Hon. Mohamed Bangura claims the making of the directive is not consensual. He claims elected representatives were not allowed to discuss the idea of a governance boycott at a meeting with the de-facto leadership of the party, nor did they have the opportunity to debate, analyze, review, or make any verbal or written submission during the meeting.

This claim is at odds with earlier assertions by the NSG that the directive to boycott governance emanates from extensive consultations.

In a press release earlier this month, the party purports that following extensive internal consultations, it now calls for non-participation in all levels of governance, the resignation of the electoral commissioners, a travel ban on senior government officials and officers of the Sierra Leone Peoples Party (SLPP), and a re-run of the elections within six months.
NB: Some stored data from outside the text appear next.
-- pv_equiv track=rewrite | github.com/austwel/advent-of-code | 2023/python/10/10.py | calculate_inside
-- ===== SOURCE A (Python) =====
-- def calculate_inside(map, locs) -> int:
--     total = 0
--     for line in range(len(map)):
--         if line not in locs.keys(): continue
--         count=False
--         for tile in range(len(map[0])):
--             if locs[line][tile]:
--                 if map[line][tile] in '|F7':
--                     count = not count
--             elif count:
--                 total += 1
--     return total
-- ===== SOURCE B (Python) =====
-- def calculate_inside(map, locs) -> int:
--     total = 0
--     if not map:
--         return 0
--     width = len(map[0])
--     for line in range(len(map)):
--         if line not in locs:
--             continue
--         row = locs[line]
--         crossings = [t for t in range(width) if row[t] and map[line][t] in '|F7']
--         if len(crossings) % 2:
--             crossings.append(width)
--         for i in range(0, len(crossings), 2):
--             a, b = crossings[i], crossings[i + 1]
--             total += sum(1 for t in range(a + 1, b) if not row[t])
--     return total
-- ===== Notes on version B (the rewrite author's own statement) =====
-- stated objective: alternative
-- what changed: Replaces the per-tile parity flag scan by first collecting each row's ordered crossing columns and then summing the non-loop cells strictly inside each odd-parity interval, closing an unpaired final crossing at end-of-row.
import Mathlib
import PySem

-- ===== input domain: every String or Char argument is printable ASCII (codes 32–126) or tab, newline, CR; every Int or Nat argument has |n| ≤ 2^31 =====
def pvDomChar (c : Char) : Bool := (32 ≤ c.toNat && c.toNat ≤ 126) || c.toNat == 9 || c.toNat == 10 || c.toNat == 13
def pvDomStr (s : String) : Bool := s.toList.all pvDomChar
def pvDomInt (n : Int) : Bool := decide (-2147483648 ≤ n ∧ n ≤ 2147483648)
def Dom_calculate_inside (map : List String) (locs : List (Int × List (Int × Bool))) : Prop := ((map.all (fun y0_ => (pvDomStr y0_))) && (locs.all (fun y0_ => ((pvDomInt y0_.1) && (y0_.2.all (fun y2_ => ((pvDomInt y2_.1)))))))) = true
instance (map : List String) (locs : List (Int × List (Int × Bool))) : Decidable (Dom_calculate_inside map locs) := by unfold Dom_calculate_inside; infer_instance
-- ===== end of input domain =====

-- B replaces A's per-tile parity-flag scan by pairing each row's crossing columns into intervals
-- and counting the non-loop cells inside each; same cost, different decomposition ("alternative").

-- ===== PORT A =====
-- locs is a Python dict of dicts: ported with PySem.Dict.ofList / get? (getD defaults are only
-- reached where Python raises KeyError/IndexError, which Pre_ excludes).
def calculate_inside (map : List String) (locs : List (Int × List (Int × Bool))) : Int :=
  (PySem.List.pyRange 0 (PySem.List.len map) 1).foldl (fun total line =>
    if (PySem.Dict.ofList locs).contains line then
      ((PySem.List.pyRange 0 (PySem.Str.len (PySem.List.pyGetD map 0 "")) 1).foldl
        (fun (st : Bool × Int) tile =>
          if ((PySem.Dict.ofList (((PySem.Dict.ofList locs).get? line).getD [])).get? tile).getD false then
            if PySem.Chars.isIn [(PySem.Str.pyGet? (PySem.List.pyGetD map line "") tile).getD ' '] ("|F7".toList)
            then (!st.1, st.2) else st
          else if st.1 then (st.1, st.2 + 1) else st)
        (false, total)).2
    else total) 0

-- ===== PORT B =====
-- sum(1 for t in range(a+1, b) if not row[t])
def pvCountGap (row : PySem.Dict Int Bool) (a b : Int) : Int :=
  ((PySem.List.pyRange (a + 1) b 1).countP (fun t => !((row.get? t).getD false)) : Int)

-- the "for i in range(0, len(crossings), 2): a, b = crossings[i], crossings[i+1]" loop
def pvPairSum (row : PySem.Dict Int Bool) : List Int → Int
  | a :: b :: rest => pvCountGap row a b + pvPairSum row rest
  | _ => 0

def calculate_inside_alt (map : List String) (locs : List (Int × List (Int × Bool))) : Int :=
  if map = [] then 0
  else
    let width := PySem.Str.len (PySem.List.pyGetD map 0 "")
    (PySem.List.pyRange 0 (PySem.List.len map) 1).foldl (fun total line =>
      if (PySem.Dict.ofList locs).contains line then
        let row := PySem.Dict.ofList (((PySem.Dict.ofList locs).get? line).getD [])
        let cs := (PySem.List.pyRange 0 width 1).filter (fun t =>
          ((row.get? t).getD false) &&
          PySem.Chars.isIn [(PySem.Str.pyGet? (PySem.List.pyGetD map line "") t).getD ' '] ("|F7".toList))
        let cs := if cs.length % 2 = 1 then cs ++ [width] else cs
        total + pvPairSum row cs
      else total) 0

-- ===== PRECONDITION & SPEC =====
-- Pre_ excludes exactly the inputs where Python A raises: a row of locs that is missing a tile key
-- in range(len(map[0])) (KeyError), or marks true a tile beyond that row's string (IndexError).
def Pre_calculate_inside (map : List String) (locs : List (Int × List (Int × Bool))) : Prop :=
  ∀ line ∈ List.range map.length, (PySem.Dict.ofList locs).contains (line : Int) = true →
    ∀ tile ∈ List.range (map.headD "").toList.length,
      ∃ b, (PySem.Dict.ofList (((PySem.Dict.ofList locs).get? (line : Int)).getD [])).get? (tile : Int) = some b ∧
           (b = true → tile < (map.getD line "").toList.length)
instance (map : List String) (locs : List (Int × List (Int × Bool))) : Decidable (Pre_calculate_inside map locs) := by unfold Pre_calculate_inside; infer_instance

def pvWitness_calculate_inside : List String × (List (Int × List (Int × Bool))) :=
  (["F.7", "..."], [(0, [(0, true), (1, false), (2, true)])])

def Spec_calculate_inside (map : List String) (locs : List (Int × List (Int × Bool))) (out : Int) : Prop := out = calculate_inside_alt map locs
instance (map : List String) (locs : List (Int × List (Int × Bool))) (out : Int) : Decidable (Spec_calculate_inside map locs out) := by unfold Spec_calculate_inside; infer_instance

-- ===== CLAIM (what is proved, stated in full; the proofs are below) =====
def Claim_equal_calculate_inside : Prop := ∀ (map : List String) (locs : List (Int × List (Int × Bool))), Dom_calculate_inside map locs → Pre_calculate_inside map locs → Spec_calculate_inside map locs (calculate_inside map locs)

-- ===== LEMMAS AND PROOFS =====

-- abstract per-row parity scan (A's inner loop with total split off)
def pvG (p q : Int → Bool) : List Int → Bool → Int
  | [], _ => 0
  | t :: ts, c => if p t then pvG p q ts (!c) else ((if c && q t then 1 else 0) + pvG p q ts c)

def pvCnt (q : Int → Bool) (a b : Int) : Int := ((PySem.List.pyRange a b 1).countP q : Int)

-- interval semantics of the crossing list: parity true means "counting until the next crossing"
def pvF (q : Int → Bool) (w : Int) : Int → List Int → Bool → Int
  | a, [], c => if c then pvCnt q a w else 0
  | _, b :: rest, false => pvF q w (b + 1) rest true
  | a, b :: rest, true => pvCnt q a b + pvF q w (b + 1) rest false

theorem pvFoldA (r x : Int → Bool) : ∀ (ts : List Int) (c : Bool) (tot : Int),
    (ts.foldl (fun (st : Bool × Int) t =>
      if r t then (if x t then (!st.1, st.2) else st)
      else if st.1 then (st.1, st.2 + 1) else st) (c, tot)).2
    = tot + pvG (fun t => r t && x t) (fun t => !r t) ts c := by
  intro ts
  induction ts with
  | nil => intro c tot; simp [pvG]
  | cons t ts ih =>
    intro c tot
    by_cases hr : r t <;> by_cases hx : x t <;> cases c <;>
      simp [pvG, hr, hx, ih] <;> ring

theorem pvCnt_cons (q : Int → Bool) (a b : Int) (h : a < b) :
    pvCnt q a b = (if q a then 1 else 0) + pvCnt q (a + 1) b := by
  rw [pvCnt, PySem.List.pyRange_one_cons h, List.countP_cons]
  by_cases hq : q a <;> simp [pvCnt, hq] <;> push_cast <;> ring

theorem pvF_shift (q : Int → Bool) (w a : Int) (cs : List Int) (c : Bool)
    (hw : a < w) (hcs : ∀ b ∈ cs, a < b) :
    pvF q w a cs c = (if c && q a then 1 else 0) + pvF q w (a + 1) cs c := by
  cases cs with
  | nil => cases c <;> simp [pvF, pvCnt_cons q a w hw]
  | cons b rest =>
    have hb : a < b := hcs b (by simp)
    cases c <;> simp [pvF, pvCnt_cons q a b hb] <;> ring

theorem pvG_eq_pvF (p q : Int → Bool) (w : Int) : ∀ (n : Nat) (a : Int) (c : Bool),
    (w - a).toNat = n →
    pvG p q (PySem.List.pyRange a w 1) c = pvF q w a ((PySem.List.pyRange a w 1).filter p) c := by
  intro n
  induction n with
  | zero =>
    intro a c h
    have hwa : w ≤ a := by omega
    rw [PySem.List.pyRange_one_eq_nil hwa]
    cases c <;> simp [pvG, pvF, pvCnt, PySem.List.pyRange_one_eq_nil hwa]
  | succ n ih =>
    intro a c h
    have haw : a < w := by omega
    have h' : (w - (a + 1)).toNat = n := by omega
    rw [PySem.List.pyRange_one_cons haw]
    by_cases hp : p a
    · have hnil : PySem.List.pyRange a a 1 = [] := PySem.List.pyRange_one_eq_nil le_rfl
      cases c <;>
        simp [pvG, pvF, hp, pvCnt, hnil, ih (a + 1) _ h']
    · have hmem : ∀ b ∈ (PySem.List.pyRange (a + 1) w 1).filter p, a < b := by
        intro b hb
        have := (PySem.List.mem_pyRange_one).mp (List.mem_of_mem_filter hb)
        omega
      simp only [List.filter_cons, hp, if_false, Bool.false_eq_true]
      rw [pvF_shift q w a _ c haw hmem]
      simp [pvG, hp, ih (a + 1) _ h']

theorem pvF_eq_pairSum (row : PySem.Dict Int Bool) (w : Int) :
    ∀ (cs : List Int) (a : Int),
    pvF (fun t => !((row.get? t).getD false)) w a cs false
      = pvPairSum row (if cs.length % 2 = 1 then cs ++ [w] else cs)
  | [], a => by simp [pvF, pvPairSum]
  | [b], a => by simp [pvF, pvPairSum, pvCountGap, pvCnt]
  | b :: b2 :: rest, a => by
    have ih := pvF_eq_pairSum row w rest (b2 + 1)
    have h2 : (rest.length + 1 + 1) % 2 = rest.length % 2 := by omega
    by_cases hodd : rest.length % 2 = 1 <;>
      simp [pvF, pvPairSum, pvCountGap, pvCnt, h2, hodd, ih]

-- one row: A's parity scan equals B's paired-crossings count
theorem pvRow (row : PySem.Dict Int Bool) (x : Int → Bool) (w tot : Int) :
    ((PySem.List.pyRange 0 w 1).foldl (fun (st : Bool × Int) t =>
        if (row.get? t).getD false then (if x t then (!st.1, st.2) else st)
        else if st.1 then (st.1, st.2 + 1) else st) (false, tot)).2
    = tot + pvPairSum row
        (if ((PySem.List.pyRange 0 w 1).filter (fun t => (row.get? t).getD false && x t)).length % 2 = 1
         then ((PySem.List.pyRange 0 w 1).filter (fun t => (row.get? t).getD false && x t)) ++ [w]
         else ((PySem.List.pyRange 0 w 1).filter (fun t => (row.get? t).getD false && x t))) := by
  rw [pvFoldA (fun t => (row.get? t).getD false) x]
  rw [pvG_eq_pvF _ _ w (w - 0).toNat 0 false rfl]
  rw [pvF_eq_pairSum row w]

theorem pvPorts_eq (map : List String) (locs : List (Int × List (Int × Bool))) :
    calculate_inside map locs = calculate_inside_alt map locs := by
  unfold calculate_inside calculate_inside_alt
  by_cases hm : map = []
  · subst hm
    simp [PySem.List.pyRange_one_eq_nil le_rfl]
  · rw [if_neg hm]
    apply PySem.List.foldl_congr_mem
    intro total line _
    by_cases hc : (PySem.Dict.ofList locs).contains line
    · simp only [hc, if_true]
      exact pvRow _ _ _ _
    · simp [hc]

-- ===== VERDICT (by name: the statement is the Claim_ definition above) =====
theorem calculate_inside_spec : Claim_equal_calculate_inside := by
  intro map locs _ _
  unfold Spec_calculate_inside
  exact pvPorts_eq map locs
Readers will agree that if there was anything like extensive internal consultations, one group that must and should have been part of the consultations is that of the elected representatives.

Hon. Mohamed Bangura claims that in contravention of Article 12 of the new constitution, which deals with the rights and duties of a member, elected representatives were denied their right to participate in the activities of the party when they were not allowed to debate, analyze, review, or make any verbal or written submission to the notion of boycotting governance during a subsequent meeting.

This claim disproves the claim that the party conducted extensive internal consultations to have decided to boycott governance. To prove otherwise, the NSG should provide the membership and the public with details of these consultative meetings, including the date, venue, attendance list, and the records of the said meeting indicating the manner of voting and outcome.

Other elected representatives should also speak out or forever hold their peace as stooges and not persons worthy to serve as elected representatives.

From the above postulations, the directive lacks legal footing and is not a consensus.

The third issue concerns evidence of tampering with the results during tabulation at tallying centers.

In the interview, Hon. Mohamed Bangura claims there is result fixing during the tabulation of results at tallying centers.

He references a particular polling station in his home district of Karene where the SLPP had pulled 9,000 votes, which was wrongly input into the system as 19,000 at the tallying center. He claims there is evidence of wrong in-puts in several other districts.

His disclosure is tangible proof to support allegations of vote rigging. The party did not necessarily need the full complement of RRFs from across the country to have provided evidence to support its claim of vote rigging consequent to the lack of transparency in tallying the results.

But why would the party not go to court for redress, knowing better than the ordinary man and woman that the Supreme Court is the constitutional arbitrator of presidential elections dispute?

To say the party did not go to court or did not petition the just concluded presidential elections because the party does not trust the judiciary is a smoke screen.

It is no longer a secret that filing petitions against some SLPP MPs in 2018 was stalled because one of our lawyers in whose custody was the evidence claimed to have misplaced the evidence and could not complete the process.

We also witnessed in awesome wonder how the de-facto leadership influenced the court to overturn decisions of the 21-man committee IGTC and how quickly an injunction not to go to the convention was varied.

Those who advised the party not to seek legal redress did so in pursuit of a sinister objective made clear for all to see in the manipulation, hatred, dislike, and betrayal of Dr. Samura Kamara.

Again, by not going to court, Dr. Samura Kamara shoots himself in the leg and still expects to walk upright without a limp.

In conclusion, Hon. Mohamed Bangura has laid bare the stakes. There is no provision in the party constitution to support the directive to boycott governance; the supposed NAC meeting that took the decision was improperly constituted; and the people who are directly affected by the directive (elected representatives and the people) had no say in the making of the directive thus making it devoid of democratic participation.

Except the party proves these wrong, Hon. Mohamed Bangura stands on the right side of history.